_EXERCISE INSTRUCTIONS:_
For every line below that includes the word "present", add one; report the final number and nothing else.

_EXERCISE DATA:_
== == ==

-- pv_equiv track=rewrite | github.com/Ashiq-am/Path-of-Python | 3.Data Types/Arrays Set 1 and Set 2/Prefix/Find the Prefix-MEX Array for given Array/Find the Prefix-MEX Array for given Array.py | Prefix_Mex
-- ===== SOURCE A (Python) =====
-- def Prefix_Mex(A, n):
-- 	# Maximum element in vector A
-- 	mx_element = max(A)
-- 	# Store all number from 0
-- 	# to maximum element + 1 in a set
-- 	s = {}
-- 	for i in range(mx_element+2):
-- 		s[i] = True
--
-- 	# Loop to calculate Mex for each index
-- 	B = [0]*n
-- 	for i in range(n):
-- 		# Checking if A[i] is present in set
-- 		# If present then we erase that element
-- 		if A[i] in s.keys():
-- 			del s[A[i]]
-- 		# Store the first element of set
-- 		# in vector B as Mex of prefix vector
-- 		B[i] = int(list(s.keys())[0])
-- 		# Return the list B
-- 	return B
-- ===== SOURCE B (Python) =====
-- def Prefix_Mex(A, n):
--     # One pass with a monotone MEX pointer over a hash set of seen values.
--     seen = set()
--     mex = 0
--     res = []
--     for i in range(n):
--         seen.add(A[i])
--         while mex in seen:
--             mex += 1
--         res.append(mex)
--     return res
-- ===== Notes on version B (the rewrite author's own statement) =====
-- stated objective: faster
-- what changed: Replaces the dict of all values 0..max(A)+1 with per-step deletion and re-listing of its keys by a single pass that keeps a set of seen values and a monotone MEX pointer that only ever moves forward.
import Mathlib
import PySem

== == ==

_TASK SOLUTION:_
2